Penyihir Hitam Log-in
Matahari bersinar terik, udara terasa begitu panas, api yang membakar seluruh area di sekitar semakin memperburuk keadaan.
"Terasa begitu sesak untuk menarik nafas."
Kematian, hanya ada kematian di sekitar prajurit itu. Ratusan mayat dengan seragam militer terbaring tak bernyawa di bawah kakinya.
“Perang selalu meninggalkan pemandangan yang tidak enak di lihat.”
Memperhatikan sekitar, mencari pasukan lawan yang masih bertahan. Keadaan begitu kacau, prajurit itu begitu yakin jika tidak ada orang berhasil selamat dari perang yang baru saja terjadi.
“Lihat apa yang aku temukan. Sepertinya baru saja ada pesta besar di sini.” suara seorang perempuan terdengar, sontak dengan sigap prajurit itu mengarahkan senapannya ke sumber suara.
Prajurit terkejut saat melihat sosok tersebut. Seorang wanita yang terbakar, sekujur tubuhnya menyala-nyala namun dia tidak terlihat kesakitan.
Akibat kedatangan wanita api itu membuat udara sekitar semakin panas, kobaran api di sekitar semakin tidak terkendali, beberapa mayat mulai terbakar, sementara tangan dibawah wanita api mulai meleleh.
“Siapa kau?.” tanya prajurit yang mulia berkeringat di keningnya. Keringat yang muncul bukan karena hawa panas mematikan di sekitar, melainkan karena prajurit itu begitu antisipasi terhadap entitas yang tidak dia ketahui berdiri didepannya.

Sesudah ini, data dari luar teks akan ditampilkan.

-- pv_equiv track=rewrite | github.com/r1cc4rdo/daily_coding_problem | legacy/daily_coding_problem_01_05.py | coding_problem_01
-- ===== SOURCE A (Python) =====
-- from collections import deque
--
-- def coding_problem_01(stack):
--     """
--     Given a stack of N elements, interleave the first half of the stack
--     with the second half reversed using one other queue.
--     Example:
--
--     >>> coding_problem_01([1, 2, 3, 4, 5])
--     [1, 5, 2, 4, 3]
--     >>> coding_problem_01([1, 2, 3, 4, 5, 6])
--     [1, 6, 2, 5, 3, 4]
--
--     Note: with Python lists, you could instead islice(chain.from_iterable(izip(l, reversed(l))), len(l))
--     """
--     queue = deque([])  # stack S:[1,2,3,4,5], queue Q:[]
--     for cnt in range(len(stack) - 1):  # move stack into queue. S:[1], Q:[5,4,3,2]
--         queue.append(stack.pop())
--     for cnt in range(len(queue) // 2):
--         stack.append(queue.popleft())  # S:[1,5], Q:[4,3,2]
--         for cnt2 in range(len(queue) - 1):  # rotate last element to front, S:[1,5], Q:[2,4,3]
--             queue.append(queue.popleft())
--         stack.append(queue.popleft())  # S:[1,5,2], Q:[4,3]
--     if queue:
--         stack.append(queue.popleft())
--     return stack
-- ===== SOURCE B (Python) =====
-- def coding_problem_01(stack):
--     i, j = 0, len(stack) - 1
--     result = []
--     while i <= j:
--         result.append(stack[i])
--         if i != j:
--             result.append(stack[j])
--         i += 1
--         j -= 1
--     stack[:] = result  # write back: mutate the argument like A does
--     return stack
-- ===== Notes on version B (the rewrite author's own statement) =====
-- stated objective: faster
-- what changed: Replaces the deque with repeated O(k) rotation loops by a direct two-pointer sweep over indices that builds the interleaving in one pass and writes it back with stack[:] = result.
import Mathlib
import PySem

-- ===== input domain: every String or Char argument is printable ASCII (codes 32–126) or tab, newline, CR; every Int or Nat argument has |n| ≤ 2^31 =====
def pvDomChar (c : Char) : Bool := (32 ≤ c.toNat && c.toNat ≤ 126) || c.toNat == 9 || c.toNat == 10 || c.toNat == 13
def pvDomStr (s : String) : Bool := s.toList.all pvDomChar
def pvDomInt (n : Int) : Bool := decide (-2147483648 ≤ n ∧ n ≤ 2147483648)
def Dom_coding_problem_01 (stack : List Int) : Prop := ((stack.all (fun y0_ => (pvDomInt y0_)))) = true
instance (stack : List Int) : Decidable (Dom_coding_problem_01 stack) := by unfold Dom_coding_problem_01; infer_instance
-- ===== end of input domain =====

-- B replaces A's deque-with-rotation (quadratic) by a linear two-pointer sweep; both
-- Pythons mutate the argument list in place and return that same object, and the two
-- mutations agree, so proving the return values equal covers the side effect too.

-- ===== PORT A =====
-- `queue.append(queue.popleft())` : queue is nonempty whenever this runs, so headD/tail are exact
def cpRot (q : List Int) : List Int := q.tail ++ [q.headD 0]

-- body of `for cnt in range(len(queue)//2)`
def cpStep (sq : List Int × List Int) : List Int × List Int :=
  let s := sq.1 ++ [sq.2.headD 0]                                  -- stack.append(queue.popleft())
  let q := sq.2.tail
  let q := List.foldl (fun qq _ => cpRot qq) q (List.range (q.length - 1))  -- rotate last to front
  (s ++ [q.headD 0], q.tail)                                       -- stack.append(queue.popleft())

def coding_problem_01 (stack : List Int) : List Int :=
  -- for cnt in range(len(stack) - 1): queue.append(stack.pop())   (stack nonempty whenever pop runs)
  let sq := List.foldl
    (fun (sq : List Int × List Int) _ => (sq.1.dropLast, sq.2 ++ [sq.1.getLast?.getD 0]))
    (stack, []) (List.range (stack.length - 1))
  let sq := List.foldl (fun sq _ => cpStep sq) sq (List.range (sq.2.length / 2))
  if sq.2 = [] then sq.1 else sq.1 ++ [sq.2.headD 0]               -- if queue: stack.append(queue.popleft())

-- ===== PORT B =====
-- the while loop of Source B; 0 ≤ i ≤ j < len whenever an index is read, so getD is exact
def cpSweep (stack : List Int) (i j : Int) (result : List Int) : List Int :=
  if i ≤ j then
    let result := result ++ [stack.getD i.toNat 0]                 -- result.append(stack[i])
    let result := if i ≠ j then result ++ [stack.getD j.toNat 0] else result
    cpSweep stack (i + 1) (j - 1) result
  else result
termination_by (j + 1 - i).toNat
decreasing_by omega

def coding_problem_01_alt (stack : List Int) : List Int :=
  cpSweep stack 0 ((stack.length : Int) - 1) []

-- ===== PRECONDITION & SPEC =====
def Spec_coding_problem_01 (stack : List Int) (out : List Int) : Prop := out = coding_problem_01_alt stack
instance (stack : List Int) (out : List Int) : Decidable (Spec_coding_problem_01 stack out) := by unfold Spec_coding_problem_01; infer_instance

-- ===== CLAIM (what is proved, stated in full; the proofs are below) =====
def Claim_equal_coding_problem_01 : Prop := ∀ (stack : List Int), Dom_coding_problem_01 stack → Spec_coding_problem_01 stack (coding_problem_01 stack)

-- ===== LEMMAS AND PROOFS =====

-- the common specification: head, last, then recurse on the middle
def ilv : List Int → List Int
  | [] => []
  | [x] => [x]
  | x :: y :: ys => x :: (y :: ys).getLast?.getD 0 :: ilv ((y :: ys).dropLast)
termination_by l => l.length
decreasing_by simp

def swapIlv (m : List Int) : List Int :=
  match m with
  | [] => []
  | _ => m.getLast?.getD 0 :: ilv m.dropLast

theorem ilv_nil : ilv [] = [] := by rw [ilv]

theorem ilv_one (x : Int) : ilv [x] = [x] := by rw [ilv]

theorem ilv_cons_ne (x : Int) (xs : List Int) (h : xs ≠ []) :
    ilv (x :: xs) = x :: xs.getLast?.getD 0 :: ilv xs.dropLast := by
  cases xs with
  | nil => exact absurd rfl h
  | cons y ys => rw [ilv]

theorem ilv_cons (x : Int) (m : List Int) : ilv (x :: m) = x :: swapIlv m := by
  cases m with
  | nil => simp [ilv_one, swapIlv]
  | cons y ys => rw [ilv_cons_ne x (y :: ys) (by simp)]; rfl

theorem ilv_concat (a b : Int) (m : List Int) : ilv (a :: (m ++ [b])) = a :: b :: ilv m := by
  rw [ilv_cons_ne a (m ++ [b]) (by simp)]
  simp

theorem ilv_reverse (m : List Int) : ilv m.reverse = swapIlv m := by
  induction m using List.bidirectionalRec with
  | nil => simp [ilv_nil, swapIlv]
  | singleton a => simp [ilv_one, swapIlv, ilv_nil]
  | cons_append a l b ih =>
    have h2 : swapIlv (a :: (l ++ [b])) = b :: ilv (a :: l) := by
      show (a :: (l ++ [b])).getLast?.getD 0 :: ilv (a :: (l ++ [b])).dropLast = _
      rw [show a :: (l ++ [b]) = (a :: l) ++ [b] by simp, List.getLast?_concat,
        List.dropLast_concat]
      rfl
    rw [show (a :: (l ++ [b])).reverse = b :: (l.reverse ++ [a]) by simp]
    rw [ilv_concat b a l.reverse, ih, h2, ilv_cons]

-- a fold over `range k` with a body ignoring the counter is iteration
theorem foldl_const_range {α : Type} (f : α → α) (k : Nat) (a : α) :
    List.foldl (fun s _ => f s) a (List.range k) = f^[k] a := by
  induction k generalizing a with
  | zero => rfl
  | succ n ih => rw [List.range_succ, List.foldl_append, ih, Function.iterate_succ_apply']; rfl

theorem cpRot_rotate (q : List Int) (h : q ≠ []) : cpRot q = q.rotate 1 := by
  cases q with
  | nil => exact absurd rfl h
  | cons x xs => simp [cpRot]

theorem cpRot_iter (k : Nat) (q : List Int) (h : q ≠ []) : cpRot^[k] q = q.rotate k := by
  induction k generalizing q with
  | zero => simp
  | succ n ih =>
    rw [Function.iterate_succ_apply, cpRot_rotate q h, ih]
    · rw [List.rotate_rotate]; ring_nf
    · intro hc
      have : (q.rotate 1).length = 0 := by rw [hc]; rfl
      simp at this
      exact h this

theorem rot_last (q : List Int) (h : q ≠ []) :
    cpRot^[q.length - 1] q = q.getLast?.getD 0 :: q.dropLast := by
  rw [cpRot_iter _ _ h]
  rw [List.rotate_eq_drop_append_take (by omega)]
  have h1 : q.drop (q.length - 1) = [q.getLast?.getD 0] := by
    induction q with
    | nil => exact absurd rfl h
    | cons x xs ih =>
      cases xs with
      | nil => rfl
      | cons y ys => simpa using ih (by simp)
  rw [h1, List.dropLast_eq_take]
  rfl

-- the first loop moves the whole suffix m, reversed, onto the queue
theorem first_loop (m : List Int) : ∀ (s q : List Int),
    (fun (sq : List Int × List Int) => (sq.1.dropLast, sq.2 ++ [sq.1.getLast?.getD 0]))^[m.length]
      (s ++ m, q) = (s, q ++ m.reverse) := by
  induction m using List.reverseRecOn with
  | nil => simp
  | append_singleton ms b ih =>
    intro s q
    rw [show (ms ++ [b]).length = ms.length + 1 by simp, Function.iterate_succ_apply]
    have hstep : (((s ++ (ms ++ [b]), q).1.dropLast : List Int),
        ((s ++ (ms ++ [b]), q).2 ++ [(s ++ (ms ++ [b]), q).1.getLast?.getD 0] : List Int))
        = (s ++ ms, q ++ [b]) := by
      simp [← List.append_assoc]
    rw [hstep, ih s (q ++ [b])]
    simp

theorem cpStep_eq (s : List Int) (x : Int) (t : List Int) (h : t ≠ []) :
    cpStep (s, x :: t) = (s ++ [x, t.getLast?.getD 0], t.dropLast) := by
  simp only [cpStep, List.headD_cons, List.tail_cons]
  rw [foldl_const_range cpRot, rot_last t h]
  simp

-- the main loop plus the trailing `if queue:` produce s ++ ilv q
theorem main_loop (q : List Int) : ∀ (s : List Int),
    (if (cpStep^[q.length / 2] (s, q)).2 = [] then (cpStep^[q.length / 2] (s, q)).1
      else (cpStep^[q.length / 2] (s, q)).1 ++ [(cpStep^[q.length / 2] (s, q)).2.headD 0])
      = s ++ ilv q := by
  match q with
  | [] => intro s; simp [ilv_nil]
  | [x] => intro s; simp [ilv_one]
  | a :: b :: t =>
    intro s
    rw [show (a :: b :: t).length / 2 = (b :: t).dropLast.length / 2 + 1 by simp; omega]
    rw [Function.iterate_succ_apply, cpStep_eq s a (b :: t) (by simp)]
    rw [main_loop ((b :: t).dropLast) (s ++ [a, (b :: t).getLast?.getD 0])]
    rw [ilv_cons_ne a (b :: t) (by simp)]
    simp
termination_by q.length
decreasing_by simp

theorem portA_eq_ilv (l : List Int) : coding_problem_01 l = ilv l := by
  cases l with
  | nil => simp [coding_problem_01, ilv_nil]
  | cons h t =>
    simp only [coding_problem_01]
    rw [foldl_const_range
      (fun (sq : List Int × List Int) => (sq.1.dropLast, sq.2 ++ [sq.1.getLast?.getD 0]))]
    rw [show (h :: t).length - 1 = t.length by simp]
    rw [show ((h :: t : List Int), ([] : List Int)) = (([h] : List Int) ++ t, ([] : List Int)) by simp]
    rw [first_loop t [h] []]
    rw [foldl_const_range cpStep]
    simpa [ilv_reverse, ilv_cons] using main_loop t.reverse [h]

-- reading position pre.length in pre ++ (x :: rest) yields x
theorem getD_at_len (pre rest : List Int) (x : Int) :
    (pre ++ (x :: rest)).getD pre.length 0 = x := by
  induction pre with
  | nil => rfl
  | cons p ps _ => simp

-- B's sweep reads the head of mid at index i and its last element at index j
theorem sweep_eq (mid : List Int) : ∀ (pre post acc : List Int),
    cpSweep (pre ++ mid ++ post) (pre.length : Int)
      ((pre.length : Int) + mid.length - 1) acc = acc ++ ilv mid := by
  induction mid using List.bidirectionalRec with
  | nil =>
    intro pre post acc
    rw [cpSweep]
    rw [if_neg (by simp only [List.length_nil]; omega)]
    simp [ilv_nil]
  | singleton x =>
    intro pre post acc
    rw [cpSweep]
    rw [if_pos (by simp only [List.length_cons, List.length_nil]; omega)]
    simp only []
    rw [if_neg (by simp only [List.length_cons, List.length_nil]; omega)]
    rw [cpSweep]
    rw [if_neg (by simp only [List.length_cons, List.length_nil]; omega)]
    have hx : (pre ++ [x] ++ post).getD (Int.toNat pre.length) 0 = x := by
      rw [Int.toNat_natCast, List.append_assoc]
      exact getD_at_len pre post x
    rw [hx]
    simp [ilv_one]
  | cons_append a m b ih =>
    intro pre post acc
    rw [cpSweep]
    rw [if_pos (by simp only [List.length_cons, List.length_append, List.length_nil]; omega)]
    simp only []
    rw [if_pos (by simp only [List.length_cons, List.length_append, List.length_nil]; omega)]
    have ha : (pre ++ (a :: (m ++ [b])) ++ post).getD (Int.toNat pre.length) 0 = a := by
      rw [Int.toNat_natCast, List.append_assoc]
      exact getD_at_len pre ((m ++ [b]) ++ post) a
    have hb : (pre ++ (a :: (m ++ [b])) ++ post).getD
        (Int.toNat ((pre.length : Int) + (a :: (m ++ [b])).length - 1)) 0 = b := by
      rw [show Int.toNat ((pre.length : Int) + (a :: (m ++ [b])).length - 1)
            = (pre ++ a :: m).length by
          simp only [List.length_cons, List.length_append, List.length_nil]; omega]
      rw [show pre ++ (a :: (m ++ [b])) ++ post = (pre ++ a :: m) ++ (b :: post) by simp]
      exact getD_at_len (pre ++ a :: m) post b
    rw [ha, hb]
    have harg2 : ((pre.length : Int) + (a :: (m ++ [b])).length - 1) - 1
        = ((pre ++ [a]).length : Int) + m.length - 1 := by
      simp only [List.length_cons, List.length_append, List.length_nil]; push_cast; omega
    have harg1 : (pre.length : Int) + 1 = ((pre ++ [a]).length : Int) := by
      simp only [List.length_append, List.length_cons, List.length_nil]; push_cast; omega
    have hlist : pre ++ (a :: (m ++ [b])) ++ post = (pre ++ [a]) ++ m ++ (b :: post) := by simp
    rw [harg1, harg2, hlist, ih (pre ++ [a]) (b :: post) (acc ++ [a] ++ [b])]
    rw [ilv_concat]
    simp

theorem portB_eq_ilv (l : List Int) : coding_problem_01_alt l = ilv l := by
  have := sweep_eq l [] [] []
  simp only [List.nil_append, List.append_nil, List.length_nil] at this
  simpa [coding_problem_01_alt] using this

-- ===== VERDICT (by name: the statement is the Claim_ definition above) =====
theorem coding_problem_01_spec : Claim_equal_coding_problem_01 := by
  intro stack _
  show _ = _
  rw [portA_eq_ilv, portB_eq_ilv]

“Aku adalah apa yang saat ini kau pikirkan.” Ucapan wanita api membuat mata prajurit melebar, dia begitu terkejut.
“.... jika itu benar berarti....” tubuh prajurit itu bergetar hebat, tangannya terasa begitu lemas hingga tidak mampu lagi mengangkat senjata.
“Yeah, sudah waktunya untuk dunia ini.” Kobaran api ditubuh wanita itu semakin membesar, lahar dibawah kakinya semakin melebar.
Tapi seolah tidak merasakan panas sedikitpun, prajurit itu hanya menutupi matanya dengan lengan karena cahaya dari wanita api begitu menyilaukan.
Selanjutnya ledakan cahaya terjadi membuat seluruh penglihatan prajurit itu hanya berwarna putih.
****
“Ghsp!.” mendadak aku terbangun karena penglihatan dalam mimpi, sementara keadaan sekitar sesekali berguncang membuatku bertanya-tanya apa yang sedang terjadi. Menatap ke luar jendela hanya Awah gelap dengan kilatan cahaya sesekali terlihat. Pemandangan yang membuat aku tersadar jika saat ini tengah berada di dalam pesawat.
“Permisi, apakah anda baik-baik saja?.” Seorang pramugari menghampiri tempat dudukku. “Maaf untuk guncangan tadi, cuaca tiba-tiba menjadi buruk sehingga menyebabkan turbulensi.”
Walaupun wajah pramugari itu penuh dengan senyum, tapi aku dapat melihat jika dia tengah ketakutan. Tangan yang gemetar serta keringat dingin yang aku lihat darinya sudah cukup untuk memberitahu ku tahu seberapa buruk situasi saat ini.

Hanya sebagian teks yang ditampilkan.